首先是駐屯廣武馬騰突然釋出檄文,向大將軍、大司馬、太保魏公易幟,並做出渡河率部遷移河內的舉動。

這讓駐屯中牟的呂布,與親自督兵抵達虎牢關的董卓傻眼了,不清楚馬騰與河北之間有多深的聯絡,也不清楚河北方面有沒有接應手段,緊急探查的過程中,馬騰所部步騎三萬餘人跳出中原戰場,進入河內。

馬騰的存在很礙眼,董卓已與呂布做好了兼併馬騰所部的溝通。

董昭之前早有籌劃,只是馬騰及一眾將領無法下定決心。畢竟魏越並沒有私下對他們做出相關的許諾,就這麼直愣愣的戰場易幟,缺乏接應部隊可謂兇險,同時也有一點自輕身份會讓河北將校看不起的效果。

可董卓、呂布磨刀霍霍,很可能在與陳王劉寵決戰之前先兼併了他們的軍隊。

出於無奈,在董卓、呂布下手之前,馬騰突然宣佈易幟,乘董卓、呂布做出應對之前,火速渡河。

馬騰所部的東涼州邊軍雖然幹過一段時間的叛軍,可這部分軍隊是涼州邊軍最後的精華了。算起來,韓遂那邊大大小小的漢羌武裝頭目都讓韓遂給兼併了,而涼州傳統的漢人武裝力量、體系只在馬騰這邊保留了傳承。

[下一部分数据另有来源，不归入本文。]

-- pv_equiv track=rewrite | github.com/BiluAilu/A2SV-Practice | Contest/Camp/13/C.py | reSum
-- ===== SOURCE A (Python) =====
-- def reSum(n,c):
--     if len(str(n))==1:
--         return c
--     else:
--         n_s=str(n)
--         sum=0
--         for i in n_s:
--             sum+=int(i)
--         c+=1
--         return reSum(sum,c)
-- ===== SOURCE B (Python) =====
-- def reSum(n, c):
--     # Arithmetic digit-sum loop: no string conversion, no recursion.
--     while n > 9:
--         s = 0
--         m = n
--         while m > 0:
--             s += m % 10
--             m //= 10
--         n = s
--         c += 1
--     return c
-- ===== Notes on version B (the rewrite author's own statement) =====
-- stated objective: alternative
-- what changed: B replaces A's recursive string-based digit summing (str(n), per-character int()) by an iterative outer while-loop with an inner arithmetic loop using % 10 and // 10, with no string conversion and no recursion.
import Mathlib
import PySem

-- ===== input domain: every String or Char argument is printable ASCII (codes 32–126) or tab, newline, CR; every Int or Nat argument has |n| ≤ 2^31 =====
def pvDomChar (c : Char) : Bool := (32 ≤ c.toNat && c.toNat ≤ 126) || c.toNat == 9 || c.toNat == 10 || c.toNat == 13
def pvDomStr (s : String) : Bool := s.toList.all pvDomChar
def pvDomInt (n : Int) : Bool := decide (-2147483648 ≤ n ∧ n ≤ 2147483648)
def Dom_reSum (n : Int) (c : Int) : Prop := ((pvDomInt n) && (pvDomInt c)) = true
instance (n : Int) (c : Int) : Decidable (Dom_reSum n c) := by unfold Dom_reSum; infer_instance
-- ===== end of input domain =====

-- B replaces A's string-based recursive digit summing by plain arithmetic while-loops (% and //), no string conversion (objective: alternative).

-- ===== PORT A =====

-- `sum += int(i)` for a one-char string i; int('-') raises ValueError in Python
-- (PySem.Int.ofChars? = none there) — such inputs (n < 0) are outside Pre_reSum.
def pvStep (s : Int) (i : Char) : Int := s + (PySem.Int.ofChars? [i]).getD 0

-- fuel-guarded transliteration of A's recursion (fuel is only a totality guard:
-- each recursive call strictly decreases n, so n.toNat + 1 fuel never runs out on 0 ≤ n)
def pvReSumGo (fuel : Nat) (n : Int) (c : Int) : Int :=
  match fuel with
  | 0 => c
  | fuel + 1 =>
    if PySem.Str.len (PySem.Int.toStr n) = 1 then c
    else
      let n_s := PySem.Int.toStr n
      let sum := n_s.toList.foldl pvStep 0
      pvReSumGo fuel sum (c + 1)

-- literal port of A: recursion on n, digit sum via the characters of str(n)
def reSum (n : Int) (c : Int) : Int := pvReSumGo (n.toNat + 1) n c

-- ===== PORT B =====

-- inner `while m > 0: s += m % 10; m //= 10` of Source B (fuel = totality guard; m
-- strictly decreases each iteration, so m.toNat + 1 fuel never runs out)
def pvDigitLoop (fuel : Nat) (s : Int) (m : Int) : Int :=
  match fuel with
  | 0 => s
  | fuel + 1 =>
    if 0 < m then pvDigitLoop fuel (s + PySem.Int.mod m 10) (PySem.Int.floordiv m 10) else s

-- outer `while n > 9` loop of Source B (fuel = totality guard, as above)
def pvAltGo (fuel : Nat) (n : Int) (c : Int) : Int :=
  match fuel with
  | 0 => c
  | fuel + 1 =>
    if 9 < n then pvAltGo fuel (pvDigitLoop (n.toNat + 1) 0 n) (c + 1) else c

-- literal port of B: arithmetic digit sum, iterated with the counter c
def reSum_alt (n : Int) (c : Int) : Int := pvAltGo (n.toNat + 1) n c

-- ===== PRECONDITION & SPEC =====
-- Pre_ excludes n < 0: there Python A raises ValueError (int('-') fails on the sign
-- character), so A returns on exactly the inputs Pre_ admits.
def Pre_reSum (n : Int) (c : Int) : Prop := 0 ≤ n
instance (n : Int) (c : Int) : Decidable (Pre_reSum n c) := by unfold Pre_reSum; infer_instance

def pvWitness_reSum : Int × Int := (38, 0)

def Spec_reSum (n : Int) (c : Int) (out : Int) : Prop := out = reSum_alt n c
instance (n : Int) (c : Int) (out : Int) : Decidable (Spec_reSum n c out) := by unfold Spec_reSum; infer_instance

-- ===== CLAIM (what is proved, stated in full; the proofs are below) =====
def Claim_equal_reSum : Prop := ∀ (n : Int) (c : Int), Dom_reSum n c → Pre_reSum n c → Spec_reSum n c (reSum n c)

-- ===== LEMMAS AND PROOFS =====

-- the base-10 digit sum, the common value both loops compute
def pvDigitSum (m : Nat) : Nat := (Nat.digits 10 m).sum

theorem pvDigitSum_zero : pvDigitSum 0 = 0 := by simp [pvDigitSum]

theorem pvDigitSum_eq (m : Nat) (h : m ≠ 0) :
    pvDigitSum m = m % 10 + pvDigitSum (m / 10) := by
  unfold pvDigitSum
  rw [Nat.digits_def' (by norm_num : 1 < 10) (Nat.pos_of_ne_zero h)]
  simp

theorem pvDigitSum_le (m : Nat) : pvDigitSum m ≤ m := by
  induction m using Nat.strong_induction_on with
  | _ m ih =>
    by_cases h : m = 0
    · subst h; rw [pvDigitSum_zero]
    · rw [pvDigitSum_eq m h]
      have h1 : pvDigitSum (m / 10) ≤ m / 10 :=
        ih (m / 10) (Nat.div_lt_self (Nat.pos_of_ne_zero h) (by norm_num))
      omega

theorem pvDigitSum_lt (m : Nat) (h : 10 ≤ m) : pvDigitSum m < m := by
  rw [pvDigitSum_eq m (by omega)]
  have h1 : pvDigitSum (m / 10) ≤ m / 10 := pvDigitSum_le (m / 10)
  omega

theorem pvParse_digitChar : ∀ d : Nat, d < 10 → (PySem.Int.ofChars? [Nat.digitChar d]).getD 0 = (d : Int) := by
  decide

theorem pvStep_digitChar (s : Int) (d : Nat) (h : d < 10) :
    pvStep s (Nat.digitChar d) = s + (d : Int) := by
  unfold pvStep
  rw [pvParse_digitChar d h]

theorem pvFold_core (f : Nat) : ∀ (n : Nat) (acc : List Char) (s : Int), n < f →
    (Nat.toDigitsCore 10 f n acc).foldl pvStep s = acc.foldl pvStep (s + (pvDigitSum n : Int)) := by
  induction f with
  | zero => intro n acc s h; omega
  | succ f ih =>
    intro n acc s h
    simp only [Nat.toDigitsCore]
    by_cases h0 : n / 10 = 0
    · simp only [h0, if_true, List.foldl]
      rw [pvStep_digitChar s (n % 10) (Nat.mod_lt _ (by norm_num))]
      have hds : pvDigitSum n = n % 10 := by
        by_cases hn : n = 0
        · subst hn; rw [pvDigitSum_zero]
        · rw [pvDigitSum_eq n hn, h0, pvDigitSum_zero]
          omega
      rw [hds]
    · simp only [h0, if_false]
      have hlt : n / 10 < f := by
        have : n / 10 < n := Nat.div_lt_self (by omega) (by norm_num)
        omega
      rw [ih (n / 10) _ s hlt]
      simp only [List.foldl]
      rw [pvStep_digitChar _ (n % 10) (Nat.mod_lt _ (by norm_num))]
      rw [pvDigitSum_eq n (by omega)]
      push_cast
      ring_nf

theorem pvFold_toDigits (m : Nat) :
    (Nat.toDigits 10 m).foldl pvStep 0 = (pvDigitSum m : Int) := by
  have := pvFold_core (m + 1) m [] 0 (by omega)
  simpa [Nat.toDigits] using this

theorem pvCore_len_ge (f : Nat) : ∀ (n : Nat) (acc : List Char), 0 < f →
    acc.length < (Nat.toDigitsCore 10 f n acc).length := by
  induction f with
  | zero => intro n acc h; omega
  | succ f ih =>
    intro n acc _
    simp only [Nat.toDigitsCore]
    by_cases h0 : n / 10 = 0
    · simp [h0]
    · simp only [h0, if_false]
      cases f with
      | zero => simp [Nat.toDigitsCore]
      | succ g =>
        have := ih (n / 10) ((n % 10).digitChar :: acc) (Nat.succ_pos g)
        simp only [List.length_cons] at this
        omega

theorem pvToDigits_len_one (m : Nat) : (Nat.toDigits 10 m).length = 1 ↔ m < 10 := by
  simp only [Nat.toDigits, Nat.toDigitsCore]
  by_cases h0 : m / 10 = 0
  · simp only [h0, if_true, List.length_singleton]
    rw [Nat.div_eq_zero_iff] at h0
    rw [true_iff]
    omega
  · simp only [h0, if_false]
    have hm : 0 < m := by omega
    have hlen := pvCore_len_ge m (m / 10) [(m % 10).digitChar] hm
    simp only [List.length_singleton] at hlen
    have h10 : ¬ m < 10 := fun hlt => h0 (Nat.div_eq_of_lt hlt)
    constructor
    · omega
    · omega

-- for 0 ≤ n: len(str(n)) and the digit-sum of str(n), in terms of pvDigitSum
theorem pvLen_toStr_nonneg (n : Int) (h : 0 ≤ n) :
    PySem.Str.len (PySem.Int.toStr n) = 1 ↔ n < 10 := by
  have hl := pvToDigits_len_one n.toNat
  simp only [PySem.Str.len, PySem.Int.toList_toStr, PySem.Int.toChars, if_neg (by omega : ¬ n < 0)]
  constructor
  · intro h1
    have h2 : (Nat.toDigits 10 n.toNat).length = 1 := by exact_mod_cast h1
    have := hl.mp h2
    omega
  · intro h1
    have h2 := hl.mpr (by omega)
    rw [h2]
    norm_num

theorem pvSum_toStr_nonneg (n : Int) (h : 0 ≤ n) :
    (PySem.Int.toStr n).toList.foldl pvStep 0 = (pvDigitSum n.toNat : Int) := by
  simp only [PySem.Int.toList_toStr, PySem.Int.toChars, if_neg (by omega : ¬ n < 0)]
  exact pvFold_toDigits n.toNat

-- B's inner loop computes pvDigitSum once given enough fuel
theorem pvDigitLoop_eq (f : Nat) : ∀ (m : Int) (s : Int), m.toNat < f →
    pvDigitLoop f s m = s + (pvDigitSum m.toNat : Nat) := by
  induction f with
  | zero => intro m s h; omega
  | succ f ih =>
    intro m s h
    simp only [pvDigitLoop]
    by_cases hm : 0 < m
    · rw [if_pos hm]
      have hmod : PySem.Int.mod m 10 = ((m.toNat % 10 : Nat) : Int) := by
        simp only [PySem.Int.mod]
        rw [Int.fmod_eq_emod]
        omega
      have hdiv : PySem.Int.floordiv m 10 = ((m.toNat / 10 : Nat) : Int) := by
        simp only [PySem.Int.floordiv]
        rw [Int.fdiv_eq_ediv]
        omega
      have hfl : ((m.toNat / 10 : Nat) : Int).toNat < f := by
        have : m.toNat / 10 < m.toNat := Nat.div_lt_self (by omega) (by norm_num)
        omega
      rw [hmod, hdiv, ih _ _ hfl]
      rw [pvDigitSum_eq m.toNat (by omega)]
      simp only [Int.toNat_natCast]
      push_cast
      ring
    · rw [if_neg hm]
      have h0 : m.toNat = 0 := by omega
      rw [h0, pvDigitSum_zero]
      simp

-- both fuel loops agree for 0 ≤ n whenever each has more fuel than n.toNat
theorem pvMain (f : Nat) : ∀ (g : Nat) (n : Int) (c : Int), 0 ≤ n → n.toNat < f → n.toNat < g →
    pvReSumGo f n c = pvAltGo g n c := by
  induction f with
  | zero => intro g n c h0 hf hg; omega
  | succ f ih =>
    intro g n c h0 hf hg
    match g, hg with
    | g + 1, _ =>
      simp only [pvReSumGo, pvAltGo]
      by_cases h10 : n < 10
      · rw [if_pos ((pvLen_toStr_nonneg n h0).mpr h10), if_neg (by omega)]
      · rw [if_neg (by rw [pvLen_toStr_nonneg n h0]; omega), if_pos (by omega)]
        rw [pvSum_toStr_nonneg n h0, pvDigitLoop_eq (n.toNat + 1) n 0 (by omega), zero_add]
        have hlt : pvDigitSum n.toNat < n.toNat := pvDigitSum_lt n.toNat (by omega)
        have ht : ((pvDigitSum n.toNat : Nat) : Int).toNat = pvDigitSum n.toNat := by omega
        apply ih
        · omega
        · omega
        · omega

-- ===== VERDICT (by name: the statement is the Claim_ definition above) =====
theorem reSum_spec : Claim_equal_reSum := by
  intro n c _ hpre
  unfold Spec_reSum reSum reSum_alt
  exact pvMain (n.toNat + 1) (n.toNat + 1) n c hpre (by omega) (by omega)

至於剽悍的西涼兵……抱歉,董卓、馬騰都是東涼體系,韓遂才是西涼兵體系的奠基人。

所謂西涼兵剽悍,是因為其中混有高比例的西羌義從部隊,河湟義從叛亂後,這股段熲養出來的惡犬就開始失控,尤其是韓遂兵變殺死原來的大小頭目之後,新競爭出來的西羌大小頭目遠不如當初那一批頭目熟悉漢制、漢律,他們對漢文化認同感遠遠低於他們的前輩。

可關東人有幾個清楚涼州邊軍內部的派系區別?

兼併馬騰所部,驅使其部‘涼州兵’做先鋒部隊,光是涼州兵的威名就能給聯軍造成士氣打擊。

用戰爭消磨馬騰所部生力軍,這對董卓、呂布來說是有百利而無一害……所以馬騰很乾脆的易幟,向河內轉進。

馬騰的突然易幟給董卓、呂布造成了很大的困擾,對於是否推動與陳王劉寵的決戰,兩人及雒陽的公卿都開始遲疑……現在形勢很好,完全可以用相對優渥的寬鬆條件與窘迫的關東聯軍議和,以相對體面的方式暫時休戰。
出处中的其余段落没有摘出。